[Dataset records]
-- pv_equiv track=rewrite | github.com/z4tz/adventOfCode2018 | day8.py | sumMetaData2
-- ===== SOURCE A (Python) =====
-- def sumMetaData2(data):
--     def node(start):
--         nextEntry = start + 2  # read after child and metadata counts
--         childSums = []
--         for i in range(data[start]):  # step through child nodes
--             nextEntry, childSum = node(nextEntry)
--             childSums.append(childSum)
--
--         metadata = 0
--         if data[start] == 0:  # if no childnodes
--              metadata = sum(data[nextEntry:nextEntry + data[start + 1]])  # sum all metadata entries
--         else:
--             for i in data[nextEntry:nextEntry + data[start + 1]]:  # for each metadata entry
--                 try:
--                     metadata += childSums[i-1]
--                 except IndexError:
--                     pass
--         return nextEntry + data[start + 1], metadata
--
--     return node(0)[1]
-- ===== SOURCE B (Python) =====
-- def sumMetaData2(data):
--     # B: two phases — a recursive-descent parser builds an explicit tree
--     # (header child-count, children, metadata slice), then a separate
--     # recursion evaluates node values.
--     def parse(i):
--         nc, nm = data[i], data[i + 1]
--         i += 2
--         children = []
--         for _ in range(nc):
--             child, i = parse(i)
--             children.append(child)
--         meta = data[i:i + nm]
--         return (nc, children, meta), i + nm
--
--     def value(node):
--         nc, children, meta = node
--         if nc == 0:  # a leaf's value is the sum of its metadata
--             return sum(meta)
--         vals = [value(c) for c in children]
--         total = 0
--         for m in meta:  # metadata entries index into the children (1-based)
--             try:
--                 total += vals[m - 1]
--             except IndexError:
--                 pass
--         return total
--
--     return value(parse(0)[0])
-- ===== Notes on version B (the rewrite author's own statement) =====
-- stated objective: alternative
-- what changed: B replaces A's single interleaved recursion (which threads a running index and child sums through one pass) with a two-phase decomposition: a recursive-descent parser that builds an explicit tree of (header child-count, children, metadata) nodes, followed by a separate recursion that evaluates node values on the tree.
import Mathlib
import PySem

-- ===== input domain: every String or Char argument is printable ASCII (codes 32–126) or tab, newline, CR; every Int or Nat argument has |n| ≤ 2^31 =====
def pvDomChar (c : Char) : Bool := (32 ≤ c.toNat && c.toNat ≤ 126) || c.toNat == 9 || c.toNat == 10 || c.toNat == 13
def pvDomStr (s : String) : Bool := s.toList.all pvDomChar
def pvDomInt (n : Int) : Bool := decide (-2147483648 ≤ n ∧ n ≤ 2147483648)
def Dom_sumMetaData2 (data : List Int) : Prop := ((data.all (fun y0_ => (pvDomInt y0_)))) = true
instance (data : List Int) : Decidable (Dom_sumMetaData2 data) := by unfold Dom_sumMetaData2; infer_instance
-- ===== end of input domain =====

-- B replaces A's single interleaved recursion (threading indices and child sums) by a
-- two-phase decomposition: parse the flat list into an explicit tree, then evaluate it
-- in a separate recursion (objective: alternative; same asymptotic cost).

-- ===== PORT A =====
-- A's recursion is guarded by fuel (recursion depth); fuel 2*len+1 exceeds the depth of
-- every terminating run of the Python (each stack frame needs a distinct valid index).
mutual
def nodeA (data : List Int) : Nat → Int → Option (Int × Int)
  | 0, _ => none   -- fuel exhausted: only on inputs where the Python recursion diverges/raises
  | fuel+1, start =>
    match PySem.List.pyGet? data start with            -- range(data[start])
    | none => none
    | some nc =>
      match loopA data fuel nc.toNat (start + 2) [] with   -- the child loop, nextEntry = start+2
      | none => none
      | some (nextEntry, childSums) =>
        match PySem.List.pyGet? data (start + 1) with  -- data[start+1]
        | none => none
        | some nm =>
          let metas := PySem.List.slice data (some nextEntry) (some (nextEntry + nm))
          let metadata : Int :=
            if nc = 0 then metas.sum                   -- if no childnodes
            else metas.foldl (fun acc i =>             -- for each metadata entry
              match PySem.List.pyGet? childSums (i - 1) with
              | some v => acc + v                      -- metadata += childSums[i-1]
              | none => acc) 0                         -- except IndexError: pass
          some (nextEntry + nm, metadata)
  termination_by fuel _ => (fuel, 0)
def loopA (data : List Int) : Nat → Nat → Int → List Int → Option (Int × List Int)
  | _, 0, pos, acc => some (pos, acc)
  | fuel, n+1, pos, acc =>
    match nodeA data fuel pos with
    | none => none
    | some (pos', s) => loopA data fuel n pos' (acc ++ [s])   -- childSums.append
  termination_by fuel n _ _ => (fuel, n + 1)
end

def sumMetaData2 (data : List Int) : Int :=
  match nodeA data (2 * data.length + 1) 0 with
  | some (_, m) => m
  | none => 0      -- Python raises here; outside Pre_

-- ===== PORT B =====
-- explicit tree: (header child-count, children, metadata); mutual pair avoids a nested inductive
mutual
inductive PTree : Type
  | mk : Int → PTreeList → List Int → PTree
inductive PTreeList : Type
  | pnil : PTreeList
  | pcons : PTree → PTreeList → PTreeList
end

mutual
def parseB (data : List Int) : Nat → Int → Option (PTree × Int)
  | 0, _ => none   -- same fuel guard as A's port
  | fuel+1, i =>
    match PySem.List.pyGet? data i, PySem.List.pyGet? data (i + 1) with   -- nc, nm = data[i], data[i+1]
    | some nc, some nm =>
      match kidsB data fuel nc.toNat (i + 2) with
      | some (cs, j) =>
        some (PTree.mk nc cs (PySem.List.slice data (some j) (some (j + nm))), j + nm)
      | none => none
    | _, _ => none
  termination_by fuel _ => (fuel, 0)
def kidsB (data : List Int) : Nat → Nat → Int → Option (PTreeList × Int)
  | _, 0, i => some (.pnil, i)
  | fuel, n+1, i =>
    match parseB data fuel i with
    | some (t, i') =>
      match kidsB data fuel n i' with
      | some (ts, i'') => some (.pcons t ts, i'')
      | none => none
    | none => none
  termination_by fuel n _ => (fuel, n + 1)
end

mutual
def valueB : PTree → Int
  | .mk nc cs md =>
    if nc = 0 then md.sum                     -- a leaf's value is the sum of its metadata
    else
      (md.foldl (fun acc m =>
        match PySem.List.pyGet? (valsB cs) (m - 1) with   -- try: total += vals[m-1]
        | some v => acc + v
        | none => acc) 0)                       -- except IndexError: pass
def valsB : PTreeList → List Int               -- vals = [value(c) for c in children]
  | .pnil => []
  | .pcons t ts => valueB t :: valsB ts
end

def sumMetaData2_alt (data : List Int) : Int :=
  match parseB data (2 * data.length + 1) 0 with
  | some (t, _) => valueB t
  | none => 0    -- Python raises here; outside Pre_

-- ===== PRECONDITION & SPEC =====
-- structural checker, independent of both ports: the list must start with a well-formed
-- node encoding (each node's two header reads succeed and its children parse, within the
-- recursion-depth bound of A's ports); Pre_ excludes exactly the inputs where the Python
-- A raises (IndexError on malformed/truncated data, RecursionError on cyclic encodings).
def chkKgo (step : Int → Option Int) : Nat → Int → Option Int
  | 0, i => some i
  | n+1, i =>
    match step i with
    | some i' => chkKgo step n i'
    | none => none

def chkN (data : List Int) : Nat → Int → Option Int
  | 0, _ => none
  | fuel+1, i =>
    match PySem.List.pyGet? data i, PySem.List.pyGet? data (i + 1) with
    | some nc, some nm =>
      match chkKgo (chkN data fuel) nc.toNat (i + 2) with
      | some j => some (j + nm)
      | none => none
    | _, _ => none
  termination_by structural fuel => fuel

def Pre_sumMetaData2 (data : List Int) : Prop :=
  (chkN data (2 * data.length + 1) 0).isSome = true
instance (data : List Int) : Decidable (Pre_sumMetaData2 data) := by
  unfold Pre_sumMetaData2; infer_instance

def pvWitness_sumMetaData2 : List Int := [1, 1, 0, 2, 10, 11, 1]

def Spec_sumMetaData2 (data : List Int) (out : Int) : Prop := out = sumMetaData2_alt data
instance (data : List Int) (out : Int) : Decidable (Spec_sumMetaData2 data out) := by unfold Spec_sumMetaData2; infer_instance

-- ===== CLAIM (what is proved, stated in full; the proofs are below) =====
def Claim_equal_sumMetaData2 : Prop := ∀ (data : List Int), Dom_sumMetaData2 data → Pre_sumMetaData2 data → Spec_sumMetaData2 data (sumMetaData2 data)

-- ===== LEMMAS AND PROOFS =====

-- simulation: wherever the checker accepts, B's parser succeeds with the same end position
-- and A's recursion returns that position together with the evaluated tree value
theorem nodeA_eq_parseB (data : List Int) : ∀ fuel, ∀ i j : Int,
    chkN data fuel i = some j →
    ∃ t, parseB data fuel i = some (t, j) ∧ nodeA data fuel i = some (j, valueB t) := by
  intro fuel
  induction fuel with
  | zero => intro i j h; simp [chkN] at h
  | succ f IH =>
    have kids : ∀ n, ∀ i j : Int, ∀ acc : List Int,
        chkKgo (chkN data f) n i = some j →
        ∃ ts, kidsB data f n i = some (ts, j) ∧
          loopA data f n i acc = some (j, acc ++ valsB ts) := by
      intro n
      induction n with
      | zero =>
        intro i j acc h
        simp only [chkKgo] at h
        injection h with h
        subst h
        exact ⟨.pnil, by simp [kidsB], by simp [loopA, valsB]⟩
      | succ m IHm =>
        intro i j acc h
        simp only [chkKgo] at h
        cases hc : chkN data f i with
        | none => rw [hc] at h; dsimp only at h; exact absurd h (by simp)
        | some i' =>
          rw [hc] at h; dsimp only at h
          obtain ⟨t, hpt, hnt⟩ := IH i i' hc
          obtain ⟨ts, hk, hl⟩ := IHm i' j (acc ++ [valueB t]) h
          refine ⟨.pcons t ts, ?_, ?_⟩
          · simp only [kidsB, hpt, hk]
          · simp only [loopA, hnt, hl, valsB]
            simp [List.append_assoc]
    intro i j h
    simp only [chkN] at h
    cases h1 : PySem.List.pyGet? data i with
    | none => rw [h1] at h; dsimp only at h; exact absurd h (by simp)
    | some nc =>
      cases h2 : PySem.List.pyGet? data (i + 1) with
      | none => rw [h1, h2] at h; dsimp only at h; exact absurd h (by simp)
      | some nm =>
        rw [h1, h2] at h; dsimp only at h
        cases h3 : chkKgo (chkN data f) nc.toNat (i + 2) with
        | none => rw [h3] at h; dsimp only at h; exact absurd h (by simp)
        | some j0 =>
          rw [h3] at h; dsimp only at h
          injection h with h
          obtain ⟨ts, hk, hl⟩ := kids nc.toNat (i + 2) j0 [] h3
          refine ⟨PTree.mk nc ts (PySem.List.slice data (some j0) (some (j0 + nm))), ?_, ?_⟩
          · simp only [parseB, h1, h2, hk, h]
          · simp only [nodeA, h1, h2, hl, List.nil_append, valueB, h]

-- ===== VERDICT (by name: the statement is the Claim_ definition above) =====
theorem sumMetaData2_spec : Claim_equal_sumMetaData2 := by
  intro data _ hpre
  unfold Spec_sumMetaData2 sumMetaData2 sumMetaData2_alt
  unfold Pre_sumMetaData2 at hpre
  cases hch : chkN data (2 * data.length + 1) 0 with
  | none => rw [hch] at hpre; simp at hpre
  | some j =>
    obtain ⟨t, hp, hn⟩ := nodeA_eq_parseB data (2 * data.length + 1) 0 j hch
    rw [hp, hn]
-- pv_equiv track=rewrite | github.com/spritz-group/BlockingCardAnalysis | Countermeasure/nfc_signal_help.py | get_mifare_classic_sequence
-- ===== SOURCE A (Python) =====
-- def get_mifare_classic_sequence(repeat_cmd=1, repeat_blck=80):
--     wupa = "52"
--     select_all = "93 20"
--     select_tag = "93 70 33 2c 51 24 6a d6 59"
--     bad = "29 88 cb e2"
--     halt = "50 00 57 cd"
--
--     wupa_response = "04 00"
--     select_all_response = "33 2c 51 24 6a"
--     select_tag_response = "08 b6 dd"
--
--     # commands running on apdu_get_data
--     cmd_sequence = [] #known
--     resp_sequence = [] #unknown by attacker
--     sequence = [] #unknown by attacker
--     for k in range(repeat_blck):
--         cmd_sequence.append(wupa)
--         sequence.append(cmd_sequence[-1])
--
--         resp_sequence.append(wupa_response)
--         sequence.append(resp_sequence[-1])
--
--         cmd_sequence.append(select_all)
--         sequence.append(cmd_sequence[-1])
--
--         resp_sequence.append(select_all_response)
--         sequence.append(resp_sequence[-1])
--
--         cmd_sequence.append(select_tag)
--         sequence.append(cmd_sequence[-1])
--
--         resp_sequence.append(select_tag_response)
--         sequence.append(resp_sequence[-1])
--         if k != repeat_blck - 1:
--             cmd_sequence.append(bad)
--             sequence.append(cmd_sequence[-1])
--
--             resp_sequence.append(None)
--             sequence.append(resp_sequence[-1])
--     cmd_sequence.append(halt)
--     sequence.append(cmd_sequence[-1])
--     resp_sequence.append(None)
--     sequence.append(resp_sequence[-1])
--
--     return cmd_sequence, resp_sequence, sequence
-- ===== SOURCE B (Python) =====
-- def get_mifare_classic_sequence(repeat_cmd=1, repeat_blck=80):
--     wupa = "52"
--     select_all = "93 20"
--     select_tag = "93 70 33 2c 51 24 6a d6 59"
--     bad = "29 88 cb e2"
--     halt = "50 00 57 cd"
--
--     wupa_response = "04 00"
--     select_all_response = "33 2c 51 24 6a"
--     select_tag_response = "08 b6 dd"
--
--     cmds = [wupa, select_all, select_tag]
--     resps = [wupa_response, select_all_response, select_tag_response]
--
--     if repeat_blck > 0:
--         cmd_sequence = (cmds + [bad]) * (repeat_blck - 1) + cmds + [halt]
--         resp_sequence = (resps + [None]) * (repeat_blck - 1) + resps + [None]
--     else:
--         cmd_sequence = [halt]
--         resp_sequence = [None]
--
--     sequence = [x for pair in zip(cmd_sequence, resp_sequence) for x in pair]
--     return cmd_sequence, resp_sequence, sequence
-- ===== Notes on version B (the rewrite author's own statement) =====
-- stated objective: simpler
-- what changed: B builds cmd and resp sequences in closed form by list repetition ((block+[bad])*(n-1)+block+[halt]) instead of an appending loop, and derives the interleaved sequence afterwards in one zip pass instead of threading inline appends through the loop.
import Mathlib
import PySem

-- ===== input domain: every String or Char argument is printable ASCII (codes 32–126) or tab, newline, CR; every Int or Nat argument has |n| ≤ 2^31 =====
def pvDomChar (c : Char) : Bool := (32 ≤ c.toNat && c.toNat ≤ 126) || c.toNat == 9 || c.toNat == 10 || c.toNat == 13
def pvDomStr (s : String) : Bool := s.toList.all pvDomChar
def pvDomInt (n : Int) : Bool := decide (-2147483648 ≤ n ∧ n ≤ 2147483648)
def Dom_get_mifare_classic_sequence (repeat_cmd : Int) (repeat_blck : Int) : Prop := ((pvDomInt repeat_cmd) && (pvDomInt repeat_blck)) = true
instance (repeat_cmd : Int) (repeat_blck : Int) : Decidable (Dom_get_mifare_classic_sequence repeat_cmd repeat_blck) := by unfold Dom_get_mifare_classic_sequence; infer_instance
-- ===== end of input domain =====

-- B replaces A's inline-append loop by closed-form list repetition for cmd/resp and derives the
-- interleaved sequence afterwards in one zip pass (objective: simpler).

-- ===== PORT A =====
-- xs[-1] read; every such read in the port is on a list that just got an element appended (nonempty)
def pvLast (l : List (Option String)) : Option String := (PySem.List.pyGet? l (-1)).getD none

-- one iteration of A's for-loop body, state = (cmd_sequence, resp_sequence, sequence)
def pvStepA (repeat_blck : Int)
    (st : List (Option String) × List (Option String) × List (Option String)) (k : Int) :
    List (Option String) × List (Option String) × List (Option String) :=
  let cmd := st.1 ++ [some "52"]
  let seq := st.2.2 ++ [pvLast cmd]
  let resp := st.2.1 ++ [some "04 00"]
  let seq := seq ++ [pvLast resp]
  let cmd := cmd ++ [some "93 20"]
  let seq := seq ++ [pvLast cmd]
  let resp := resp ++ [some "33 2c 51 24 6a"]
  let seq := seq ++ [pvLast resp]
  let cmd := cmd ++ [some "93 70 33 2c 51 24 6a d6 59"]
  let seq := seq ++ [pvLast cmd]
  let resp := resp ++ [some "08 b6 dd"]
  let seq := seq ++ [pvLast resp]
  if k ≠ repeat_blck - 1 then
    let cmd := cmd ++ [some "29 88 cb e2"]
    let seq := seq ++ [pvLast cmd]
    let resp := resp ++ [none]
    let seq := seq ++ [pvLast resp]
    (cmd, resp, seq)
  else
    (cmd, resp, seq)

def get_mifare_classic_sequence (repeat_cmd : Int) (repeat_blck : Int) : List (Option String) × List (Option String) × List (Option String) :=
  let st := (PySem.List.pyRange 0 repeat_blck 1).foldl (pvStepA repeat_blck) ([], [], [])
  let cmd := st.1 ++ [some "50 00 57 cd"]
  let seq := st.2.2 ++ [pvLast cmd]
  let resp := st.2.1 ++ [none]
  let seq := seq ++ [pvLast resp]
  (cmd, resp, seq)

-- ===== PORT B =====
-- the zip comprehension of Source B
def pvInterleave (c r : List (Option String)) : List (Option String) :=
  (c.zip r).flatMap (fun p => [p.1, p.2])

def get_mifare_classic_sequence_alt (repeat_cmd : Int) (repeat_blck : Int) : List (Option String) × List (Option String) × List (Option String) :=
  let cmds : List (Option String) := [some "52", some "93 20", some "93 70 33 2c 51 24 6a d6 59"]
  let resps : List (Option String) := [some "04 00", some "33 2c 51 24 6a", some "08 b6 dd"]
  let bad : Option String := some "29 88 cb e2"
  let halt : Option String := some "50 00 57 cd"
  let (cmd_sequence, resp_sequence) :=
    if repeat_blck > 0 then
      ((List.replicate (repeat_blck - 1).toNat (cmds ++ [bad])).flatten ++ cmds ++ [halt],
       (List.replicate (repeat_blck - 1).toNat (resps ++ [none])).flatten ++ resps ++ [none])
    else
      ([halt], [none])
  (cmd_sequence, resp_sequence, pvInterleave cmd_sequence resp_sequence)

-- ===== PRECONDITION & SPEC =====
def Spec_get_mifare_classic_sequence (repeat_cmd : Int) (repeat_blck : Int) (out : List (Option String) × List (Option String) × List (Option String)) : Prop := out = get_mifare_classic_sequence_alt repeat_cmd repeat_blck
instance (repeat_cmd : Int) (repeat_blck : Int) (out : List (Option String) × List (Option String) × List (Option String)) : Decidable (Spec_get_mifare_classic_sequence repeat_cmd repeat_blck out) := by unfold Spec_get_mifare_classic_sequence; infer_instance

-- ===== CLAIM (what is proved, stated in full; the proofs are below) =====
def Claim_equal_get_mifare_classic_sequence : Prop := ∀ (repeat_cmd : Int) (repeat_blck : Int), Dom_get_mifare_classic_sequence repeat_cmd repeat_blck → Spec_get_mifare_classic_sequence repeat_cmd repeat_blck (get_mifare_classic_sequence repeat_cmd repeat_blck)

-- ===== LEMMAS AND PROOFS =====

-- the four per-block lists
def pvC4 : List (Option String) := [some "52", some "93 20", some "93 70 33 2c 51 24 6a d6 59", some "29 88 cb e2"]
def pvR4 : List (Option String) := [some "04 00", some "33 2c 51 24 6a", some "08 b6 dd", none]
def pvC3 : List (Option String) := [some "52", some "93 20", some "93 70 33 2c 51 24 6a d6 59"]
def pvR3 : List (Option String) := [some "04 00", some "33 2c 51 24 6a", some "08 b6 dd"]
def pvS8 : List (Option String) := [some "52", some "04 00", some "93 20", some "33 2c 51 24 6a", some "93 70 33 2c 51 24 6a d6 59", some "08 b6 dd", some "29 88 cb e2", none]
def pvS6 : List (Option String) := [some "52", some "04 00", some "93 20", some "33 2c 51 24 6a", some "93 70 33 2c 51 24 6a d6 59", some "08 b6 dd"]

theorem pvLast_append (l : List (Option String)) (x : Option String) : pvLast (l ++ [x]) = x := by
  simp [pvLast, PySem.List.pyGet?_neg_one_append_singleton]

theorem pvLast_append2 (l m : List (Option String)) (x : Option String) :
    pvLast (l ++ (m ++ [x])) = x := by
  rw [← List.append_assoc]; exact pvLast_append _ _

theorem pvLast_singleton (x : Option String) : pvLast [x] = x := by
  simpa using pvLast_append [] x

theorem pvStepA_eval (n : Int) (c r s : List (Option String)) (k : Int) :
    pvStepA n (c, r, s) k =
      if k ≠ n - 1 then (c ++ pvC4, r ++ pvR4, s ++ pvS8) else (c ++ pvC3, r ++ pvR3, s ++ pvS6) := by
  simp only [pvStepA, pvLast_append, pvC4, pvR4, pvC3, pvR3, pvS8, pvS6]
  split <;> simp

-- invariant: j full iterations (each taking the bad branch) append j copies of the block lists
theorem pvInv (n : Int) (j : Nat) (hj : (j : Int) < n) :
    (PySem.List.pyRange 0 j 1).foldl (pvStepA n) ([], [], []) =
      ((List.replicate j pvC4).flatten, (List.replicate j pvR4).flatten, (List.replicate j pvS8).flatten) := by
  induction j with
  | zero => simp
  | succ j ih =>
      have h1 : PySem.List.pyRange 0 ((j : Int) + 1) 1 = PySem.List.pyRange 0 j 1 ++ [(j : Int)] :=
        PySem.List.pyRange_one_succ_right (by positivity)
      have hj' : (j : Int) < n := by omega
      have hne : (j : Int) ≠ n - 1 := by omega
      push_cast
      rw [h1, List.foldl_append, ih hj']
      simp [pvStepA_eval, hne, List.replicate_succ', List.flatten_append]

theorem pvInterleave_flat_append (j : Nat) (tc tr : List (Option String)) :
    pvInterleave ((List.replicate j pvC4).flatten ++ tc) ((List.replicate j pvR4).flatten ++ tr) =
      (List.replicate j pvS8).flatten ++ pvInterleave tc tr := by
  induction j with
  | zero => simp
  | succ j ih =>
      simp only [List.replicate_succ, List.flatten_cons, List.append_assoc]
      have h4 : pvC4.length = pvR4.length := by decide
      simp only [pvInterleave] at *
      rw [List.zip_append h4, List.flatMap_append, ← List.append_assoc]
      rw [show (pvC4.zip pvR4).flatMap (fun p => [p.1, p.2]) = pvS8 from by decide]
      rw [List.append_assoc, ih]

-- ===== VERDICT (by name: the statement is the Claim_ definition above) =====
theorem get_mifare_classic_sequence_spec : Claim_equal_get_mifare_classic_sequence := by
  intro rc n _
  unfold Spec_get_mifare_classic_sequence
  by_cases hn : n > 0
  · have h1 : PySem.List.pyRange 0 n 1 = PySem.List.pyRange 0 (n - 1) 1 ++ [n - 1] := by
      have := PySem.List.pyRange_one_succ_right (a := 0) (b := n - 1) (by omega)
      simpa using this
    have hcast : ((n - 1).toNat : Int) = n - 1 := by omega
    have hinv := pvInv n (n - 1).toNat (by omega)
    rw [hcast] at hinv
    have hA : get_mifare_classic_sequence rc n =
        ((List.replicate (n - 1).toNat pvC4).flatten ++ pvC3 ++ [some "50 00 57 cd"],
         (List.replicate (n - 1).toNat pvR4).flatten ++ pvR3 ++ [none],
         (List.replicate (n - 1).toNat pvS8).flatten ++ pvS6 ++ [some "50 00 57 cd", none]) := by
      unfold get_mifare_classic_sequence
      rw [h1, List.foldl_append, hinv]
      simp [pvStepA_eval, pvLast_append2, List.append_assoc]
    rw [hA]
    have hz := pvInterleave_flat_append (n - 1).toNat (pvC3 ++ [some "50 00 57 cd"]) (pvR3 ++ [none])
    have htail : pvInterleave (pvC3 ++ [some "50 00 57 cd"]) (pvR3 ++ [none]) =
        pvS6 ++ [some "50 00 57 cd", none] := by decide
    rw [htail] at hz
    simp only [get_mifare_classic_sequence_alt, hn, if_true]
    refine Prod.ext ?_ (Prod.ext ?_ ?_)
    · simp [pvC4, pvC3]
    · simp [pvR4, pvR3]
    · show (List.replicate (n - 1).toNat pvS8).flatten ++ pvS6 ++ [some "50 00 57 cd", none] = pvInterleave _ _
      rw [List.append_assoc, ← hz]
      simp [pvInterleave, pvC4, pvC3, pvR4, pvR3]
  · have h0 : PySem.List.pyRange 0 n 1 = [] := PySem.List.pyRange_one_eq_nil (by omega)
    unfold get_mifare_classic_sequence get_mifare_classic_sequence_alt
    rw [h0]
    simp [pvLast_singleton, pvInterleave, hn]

Work required: Beginning with the very first line of the records above, please retype each line through the one that has "through child nodes", and add nothing.

Finished exercise:
-- pv_equiv track=rewrite | github.com/z4tz/adventOfCode2018 | day8.py | sumMetaData2
-- ===== SOURCE A (Python) =====
-- def sumMetaData2(data):
--     def node(start):
--         nextEntry = start + 2  # read after child and metadata counts
--         childSums = []
--         for i in range(data[start]):  # step through child nodes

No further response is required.